The Groomers Are Winning
7.2% of the population now identifies as LGBTQ+. Why this sudden jump?
Last Friday, Gallup published an article on a poll it conducted regarding the percentage of the population that identifies as LGBTQ+. There were several interesting trends that it uncovered.
7.2% of the population now identifies as LGBTQ+. Gallup’s polling now includes the identifiers “queer,” “pansexual,” and “asexual,” which broadened the spectrum somewhat.
The disparity in generations is stark. The cohort aged 19-26, a portion of Gen Z, has the most people claiming to be LGBTQ+ — 20.8% of the Zoomers they polled claimed to be on the spectrum of sexual identities. This is compared to only 10.5% of Millennials, 4.2% of Gen X, and 2.6% of Boomers.

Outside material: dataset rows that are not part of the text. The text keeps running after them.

-- pv_equiv track=rewrite | github.com/crucial-keydev/excelProj | functs.py | fitintobox
-- ===== SOURCE A (Python) =====
-- def fitintobox(spaces, a):
--     taken = len(a)
--     sure =[]
--     leftover = []
--     if taken > spaces:
--         words = a.split(" ")
--         lenght = 0
--         for i in words:
--             lenght = lenght + len(i)
--             if lenght < spaces:
--                 sure.append(i)
--             else:
--                 leftover.append(i)
--
--         return sure, leftover
--
--     else:
--         return a.split(" "), []
-- ===== SOURCE B (Python) =====
-- def fitintobox(spaces, a):
--     if len(a) > spaces:
--         words = a.split(" ")
--         k = len(words)
--         total = 0
--         for i, w in enumerate(words):
--             total += len(w)
--             if total >= spaces:
--                 k = i
--                 break
--         return words[:k], words[k:]
--     else:
--         return a.split(" "), []
-- ===== Notes on version B (the rewrite author's own statement) =====
-- stated objective: simpler
-- what changed: Instead of distributing each word into two growing accumulator lists with a running length, B computes the single cutoff index k (first word whose cumulative length reaches spaces) and returns words[:k], words[k:].
import Mathlib
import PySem

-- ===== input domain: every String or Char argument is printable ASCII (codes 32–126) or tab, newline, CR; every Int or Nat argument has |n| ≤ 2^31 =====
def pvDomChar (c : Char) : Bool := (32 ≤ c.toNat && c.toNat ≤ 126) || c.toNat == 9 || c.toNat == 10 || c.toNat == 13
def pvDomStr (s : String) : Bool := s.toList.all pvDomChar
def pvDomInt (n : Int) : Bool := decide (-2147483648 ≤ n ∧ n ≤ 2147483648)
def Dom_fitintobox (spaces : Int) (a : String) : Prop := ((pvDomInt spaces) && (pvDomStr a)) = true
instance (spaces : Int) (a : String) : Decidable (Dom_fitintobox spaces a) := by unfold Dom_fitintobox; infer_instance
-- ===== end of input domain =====

-- B replaces A's two accumulator lists by computing one cutoff index k and returning
-- words.take k / words.drop k (objective: simpler decomposition, same cost).

-- ===== PORT A =====
-- the for-loop of A: state (lenght, sure, leftover), appends as Python's list.append
def fitintoboxLoop (spaces : Int) : List String → Int → List String → List String → List String × List String
  | [], _, sure, leftover => (sure, leftover)
  | i :: rest, lenght, sure, leftover =>
      let lenght' := lenght + PySem.Str.len i
      if lenght' < spaces then
        fitintoboxLoop spaces rest lenght' (sure ++ [i]) leftover
      else
        fitintoboxLoop spaces rest lenght' sure (leftover ++ [i])

def fitintobox (spaces : Int) (a : String) : List String × List String :=
  let taken := PySem.Str.len a
  if taken > spaces then
    let words := (PySem.Chars.splitOn a.toList " ".toList).map String.ofList
    fitintoboxLoop spaces words 0 [] []
  else
    ((PySem.Chars.splitOn a.toList " ".toList).map String.ofList, [])

-- ===== PORT B =====
-- B's loop: index of the first word at which the cumulative length reaches spaces
-- (the enumerate/break loop of Source B; returns words.length when it never breaks)
def fitintoboxCut (spaces : Int) : List String → Int → Nat
  | [], _ => 0
  | w :: rest, total =>
      let total' := total + PySem.Str.len w
      if total' ≥ spaces then 0 else 1 + fitintoboxCut spaces rest total'

def fitintobox_alt (spaces : Int) (a : String) : List String × List String :=
  if PySem.Str.len a > spaces then
    let words := (PySem.Chars.splitOn a.toList " ".toList).map String.ofList
    let k := fitintoboxCut spaces words 0
    (words.take k, words.drop k)
  else
    ((PySem.Chars.splitOn a.toList " ".toList).map String.ofList, [])

-- ===== PRECONDITION & SPEC =====
def Spec_fitintobox (spaces : Int) (a : String) (out : List String × List String) : Prop := out = fitintobox_alt spaces a
instance (spaces : Int) (a : String) (out : List String × List String) : Decidable (Spec_fitintobox spaces a out) := by unfold Spec_fitintobox; infer_instance

-- ===== CLAIM (what is proved, stated in full; the proofs are below) =====
def Claim_equal_fitintobox : Prop := ∀ (spaces : Int) (a : String), Dom_fitintobox spaces a → Spec_fitintobox spaces a (fitintobox spaces a)

-- ===== LEMMAS AND PROOFS =====

theorem strLen_nonneg (s : String) : 0 ≤ PySem.Str.len s := by
  simp [PySem.Str.len]

-- once the running length has reached spaces, every remaining word goes to leftover
theorem fitintoboxLoop_ge (spaces : Int) (ws : List String) (len : Int)
    (sure leftover : List String) (h : spaces ≤ len) :
    fitintoboxLoop spaces ws len sure leftover = (sure, leftover ++ ws) := by
  induction ws generalizing len leftover with
  | nil => simp [fitintoboxLoop]
  | cons w rest ih =>
      have hw := strLen_nonneg w
      rw [fitintoboxLoop]
      rw [if_neg (by omega)]
      rw [ih (len + PySem.Str.len w) (leftover ++ [w]) (by omega)]
      simp

theorem fitintoboxLoop_eq_cut (spaces : Int) (ws : List String) (len : Int)
    (sure leftover : List String) :
    fitintoboxLoop spaces ws len sure leftover
      = (sure ++ ws.take (fitintoboxCut spaces ws len),
         leftover ++ ws.drop (fitintoboxCut spaces ws len)) := by
  induction ws generalizing len sure leftover with
  | nil => simp [fitintoboxLoop, fitintoboxCut]
  | cons w rest ih =>
      by_cases h : len + PySem.Str.len w < spaces
      · rw [fitintoboxLoop]
        rw [if_pos h, ih (len + PySem.Str.len w) (sure ++ [w]) leftover]
        rw [fitintoboxCut]
        rw [if_neg (by omega), Nat.add_comm 1]
        simp
      · rw [fitintoboxLoop]
        rw [if_neg h]
        rw [fitintoboxLoop_ge spaces rest (len + PySem.Str.len w) sure (leftover ++ [w]) (by omega)]
        rw [fitintoboxCut]
        rw [if_pos (by omega)]
        simp

-- ===== VERDICT (by name: the statement is the Claim_ definition above) =====
theorem fitintobox_spec : Claim_equal_fitintobox := by
  intro spaces a _
  unfold Spec_fitintobox fitintobox fitintobox_alt
  by_cases h : PySem.Str.len a > spaces
  · rw [if_pos h, if_pos h, fitintoboxLoop_eq_cut]
    simp
  · rw [if_neg h, if_neg h]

Another interesting trend that was worth noting was the palpable jump in identifying as LGBTQ+. In 2017, only 4.5% of the population claimed this identity, and that remained steady until 2020, when it jumped to 5.6%. Between 2020-2021, however, the jump was much more drastic: 5.6% became 7.1%. As liberal comedian Bill Maher pointed out in his hilarious sketch last May, “If we follow this trajectory, we will all be gay in 2054.”
What could have possibly happened to bring this about?
Gallup concludes there are more LGBTQ+ people because Americans are more accepting of homosexuals and the like. That may be true to some extent, but claiming this sort of debunks the “born this way” narrative, and it denies the other obvious factors that have played into the trends. For one thing, if it was about acceptance and not innate wiring, why is it that only Gen Z and Millennials have seen a rise in LGBTQ+ identification? All the other generations have remained steady percentage wise. Why this sudden jump overall?
Social contagion? Lockdown boredom? Chronically online people who have no idea how to function in society? Victim status credibility in the wake of inflamed identity politics? The realistic answer is “all the above.”
What this says for the dating scene is that it’s complicated. These young adults of Gen Z (most of whom don’t have fully developed frontal lobes yet) are experimenting with all the 600 gender identifications, navigating multiple dating and/or sexual partners, all feeling like they are still trapped in high school because they were not allowed to emotionally mature. They have been encouraged to be the “me generation,” and as many sage older people have pointed out, relationships that work well are sacrificial, not rapacious. Many young political pundits have described dating as “catching the last flight out of ‘Nam” because Gen Z dating is a hot mess. It’s rare that a 19- to 26-year-old has been satisfied in his or her dating experiences.
As for what this says about Gen Alpha, who are completing high school and middle school and are on the front lines of the gender ideology indoctrination in their public schools, Bill Maher also offered an apt description of their plight: “Cannon fodder for the culture wars.”
There actually may be hope, however, and it has to do with the Gen Z generation that is coming of age at the moment and entering the adult world. They are the first generation that has been preached to about gender ideology and been creatures of the digital age whose lives are mostly online. They are finding out what works and doesn’t work in adulthood.
Podcaster Brett Cooper has a very interesting 10-minute monologue that documents Gen Z TikTokers poking fun at the radical Left’s ideas about gender ideology, polycules (multi-person relationship situation), and other ridiculousness like the pronoun and deadnaming nonsense. They are clearly fatigued and are wide awake to the absurdity that the LGBTQ+ mob has pushed. There is a general sense that these activists have gone too far and that many in this generation are seeking more traditional lives of monogamy and straight relationships.
Perhaps, given a few years, Gen Z and Millennials may see a downward trend in LBGTQ+ identification. This will only happen though if being straight is no longer considered “oppressive” but is recognized as the means to a healthy, flourishing, and functioning society.